INSTRUCTIONS FOR THE TASK: In exact form, please repeat the records from their opening line down to the line with "-- ===== SOURCE B", including that line.

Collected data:
============================================================

-- pv_equiv track=rewrite | github.com/sarpyvz/Mastermind | mastermind.py | calculate_negscore
-- ===== SOURCE A (Python) =====
-- def calculate_negscore(candidate, guess):
--     y = 0
--     candidate = str(candidate)
--     guess = str(guess)
--     for i in range(0, len(guess)):
--         for x in range(0, len(guess)):
--             if candidate[i] == guess[x]:
--                 y -= 1
--     return y
-- ===== SOURCE B (Python) =====
-- def calculate_negscore(candidate, guess):
--     candidate = str(candidate)
--     guess = str(guess)
--     prefix = candidate[:len(guess)]
--     gcount = {}
--     for ch in guess:
--         gcount[ch] = gcount.get(ch, 0) + 1
--     return -sum(gcount.get(ch, 0) for ch in prefix)
-- ===== Notes on version B (the rewrite author's own statement) =====
-- stated objective: faster
-- what changed: Replaces the O(n^2) nested scan (for each candidate position, scan all of guess) with a frequency dictionary of guess built once, then one pass over the candidate prefix summing the counts.
import Mathlib
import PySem

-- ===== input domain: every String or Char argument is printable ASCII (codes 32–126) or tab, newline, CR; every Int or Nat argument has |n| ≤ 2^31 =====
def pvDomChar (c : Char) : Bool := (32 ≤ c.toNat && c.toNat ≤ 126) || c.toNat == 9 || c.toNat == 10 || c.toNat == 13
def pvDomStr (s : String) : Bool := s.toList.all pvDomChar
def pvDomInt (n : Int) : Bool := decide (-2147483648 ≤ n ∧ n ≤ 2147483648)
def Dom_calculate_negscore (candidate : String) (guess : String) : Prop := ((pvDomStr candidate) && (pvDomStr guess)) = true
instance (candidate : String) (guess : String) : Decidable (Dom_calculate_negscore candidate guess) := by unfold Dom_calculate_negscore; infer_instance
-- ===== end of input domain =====

-- B replaces A's nested quadratic scan with a frequency dictionary of guess built once
-- plus one pass over the candidate prefix (asymptotically faster); same return value.

-- ===== PORT A =====
def calculate_negscore (candidate : String) (guess : String) : Int :=
  let c := candidate.toList;
  let g := guess.toList;
  (PySem.List.pyRange 0 (g.length : Int) 1).foldl (fun y i =>
    (PySem.List.pyRange 0 (g.length : Int) 1).foldl (fun y x =>
      match PySem.List.pyGet? c i, PySem.List.pyGet? g x with
      | some a, some b => if a = b then y - 1 else y
      | _, _ => y) y) 0

-- ===== PORT B =====
def calculate_negscore_alt (candidate : String) (guess : String) : Int :=
  let g := guess.toList;
  let pfx := PySem.List.slice candidate.toList none (some (g.length : Int));
  let gcount : PySem.Dict Char Int := g.foldl (fun d ch => d.insert ch (d.getD ch 0 + 1)) PySem.Dict.empty;
  -(pfx.foldl (fun s ch => s + gcount.getD ch 0) 0)

-- ===== PRECONDITION & SPEC =====
-- A indexes candidate[i] for every i < len(guess): it raises IndexError whenever guess is longer than candidate.
def Pre_calculate_negscore (candidate : String) (guess : String) : Prop :=
  guess.toList.length ≤ candidate.toList.length
instance (candidate : String) (guess : String) : Decidable (Pre_calculate_negscore candidate guess) := by unfold Pre_calculate_negscore; infer_instance
def pvWitness_calculate_negscore : String × String := ("abca", "cab")

def Spec_calculate_negscore (candidate : String) (guess : String) (out : Int) : Prop := out = calculate_negscore_alt candidate guess
instance (candidate : String) (guess : String) (out : Int) : Decidable (Spec_calculate_negscore candidate guess out) := by unfold Spec_calculate_negscore; infer_instance

-- ===== CLAIM (what is proved, stated in full; the proofs are below) =====
def Claim_equal_calculate_negscore : Prop := ∀ (candidate : String) (guess : String), Dom_calculate_negscore candidate guess → Pre_calculate_negscore candidate guess → Spec_calculate_negscore candidate guess (calculate_negscore candidate guess)

-- ===== LEMMAS AND PROOFS =====

-- pointwise negation under sum
theorem sum_map_negf (pfx : List Char) (f : Char → Int) :
    (List.map (fun x => -f x) pfx).sum = -(List.map f pfx).sum := by
  induction pfx with
  | nil => simp
  | cons h t ih => simp [ih]; ring

-- B's insert-based counting loop computes occurrence counts.
theorem gcount_getD (l : List Char) (d : PySem.Dict Char Int) (v : Char) :
    (l.foldl (fun d ch => d.insert ch (d.getD ch 0 + 1)) d).getD v 0
      = d.getD v 0 + l.count v := by
  induction l generalizing d with
  | nil => simp
  | cons h t ih =>
      rw [List.foldl_cons, ih, PySem.Dict.getD_insert, List.count_cons]
      by_cases hv : v = h
      · simp [hv]; ring
      · simp [hv, Ne.symm hv]

-- the counting fold, on a plain list
theorem foldl_sub_count (g : List Char) (a : Char) (y : Int) :
    g.foldl (fun y b => if a = b then y - 1 else y) y = y - g.count a := by
  induction g generalizing y with
  | nil => simp
  | cons h t ih =>
      rw [List.foldl_cons, List.count_cons]
      by_cases hv : a = h
      · rw [if_pos hv, ih]; simp [hv]; ring
      · rw [if_neg hv, ih]; simp [Ne.symm hv]

-- A's inner loop over guess, when candidate[i] = a is in range, subtracts the count of a in guess.
theorem inner_loop_eq (g : List Char) (a : Char) (y : Int) :
    (PySem.List.pyRange 0 (g.length : Int) 1).foldl (fun y x =>
      match (some a : Option Char), PySem.List.pyGet? g x with
      | some a, some b => if a = b then y - 1 else y
      | _, _ => y) y = y - g.count a := by
  have hc := PySem.List.foldl_congr_mem (PySem.List.pyRange 0 (g.length : Int) 1)
    (fun y x =>
      match (some a : Option Char), PySem.List.pyGet? g x with
      | some a, some b => if a = b then y - 1 else y
      | _, _ => y)
    (fun y x => if a = PySem.List.pyGetD g x ' ' then y - 1 else y) y
    (by
      intro acc x hx
      rw [PySem.List.mem_pyRange_one] at hx
      beta_reduce
      rw [PySem.List.pyGet?_eq_some_getElem g hx.1 hx.2,
          PySem.List.pyGetD_eq_getElem g ' ' hx.1 hx.2])
  rw [hc, PySem.List.foldl_pyRange_zero_pyGetD' g ' '
        (fun y b => if a = b then y - 1 else y) y, foldl_sub_count]

-- ===== VERDICT (by name: the statement is the Claim_ definition above) =====
theorem calculate_negscore_spec : Claim_equal_calculate_negscore := by
  intro candidate guess _ hpre
  unfold Spec_calculate_negscore calculate_negscore calculate_negscore_alt
  unfold Pre_calculate_negscore at hpre
  set c := candidate.toList with hc
  set g := guess.toList with hg
  set pfx := PySem.List.slice c none (some (g.length : Int)) with hpfx
  have hpfx_take : pfx = c.take g.length := by
    rw [hpfx, PySem.List.slice_to_natCast]
  have hlenp : pfx.length = g.length := by
    rw [hpfx_take, List.length_take]; omega
  -- A's side: fold over the prefix of counts
  have hA : (PySem.List.pyRange 0 (g.length : Int) 1).foldl (fun y i =>
      (PySem.List.pyRange 0 (g.length : Int) 1).foldl (fun y x =>
        match PySem.List.pyGet? c i, PySem.List.pyGet? g x with
        | some a, some b => if a = b then y - 1 else y
        | _, _ => y) y) 0
      = pfx.foldl (fun y a => y + -(g.count a : Int)) 0 := by
    have h1 := PySem.List.foldl_congr_mem (PySem.List.pyRange 0 (g.length : Int) 1)
      (fun y i =>
        (PySem.List.pyRange 0 (g.length : Int) 1).foldl (fun y x =>
          match PySem.List.pyGet? c i, PySem.List.pyGet? g x with
          | some a, some b => if a = b then y - 1 else y
          | _, _ => y) y)
      (fun y i => y + -(g.count (PySem.List.pyGetD pfx i ' ') : Int)) 0
      (by
        intro acc i hi
        rw [PySem.List.mem_pyRange_one] at hi
        have hic : (i < (c.length : Int)) := by
          have := hi.2; omega
        have hip : (i < (pfx.length : Int)) := by
          have := hi.2; rw [hlenp]; omega
        beta_reduce
        rw [PySem.List.pyGet?_eq_some_getElem c hi.1 hic]
        rw [inner_loop_eq]
        rw [PySem.List.pyGetD_eq_getElem pfx ' ' hi.1 hip]
        simp only [hpfx_take, List.getElem_take]
        ring)
    rw [h1, ← hlenp,
        PySem.List.foldl_pyRange_zero_pyGetD' pfx ' '
          (fun y a => y + -(g.count a : Int)) 0]
  rw [hA]
  -- B's side: the dict lookups are counts
  have hB := PySem.List.foldl_congr_mem pfx
      (fun s ch =>
        s + (g.foldl (fun d ch => d.insert ch (d.getD ch 0 + 1))
              (PySem.Dict.empty : PySem.Dict Char Int)).getD ch 0)
      (fun s ch => s + (g.count ch : Int)) 0
      (by intro acc ch _; beta_reduce; rw [gcount_getD]; simp)
  have hcount : ∀ x : Char,
      (g.foldl (fun d ch => d.insert ch (d.getD ch 0 + 1))
        (PySem.Dict.empty : PySem.Dict Char Int)).getD x 0 = (g.count x : Int) := by
    intro x; rw [gcount_getD]; simp
  simp only [hcount, PySem.List.foldl_add]
  simp only [zero_add]
  rw [← hpfx, sum_map_negf]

============================================================

COMPLETED TASK:
-- pv_equiv track=rewrite | github.com/sarpyvz/Mastermind | mastermind.py | calculate_negscore
-- ===== SOURCE A (Python) =====
-- def calculate_negscore(candidate, guess):
--     y = 0
--     candidate = str(candidate)
--     guess = str(guess)
--     for i in range(0, len(guess)):
--         for x in range(0, len(guess)):
--             if candidate[i] == guess[x]:
--                 y -= 1
--     return y
-- ===== SOURCE B (Python) =====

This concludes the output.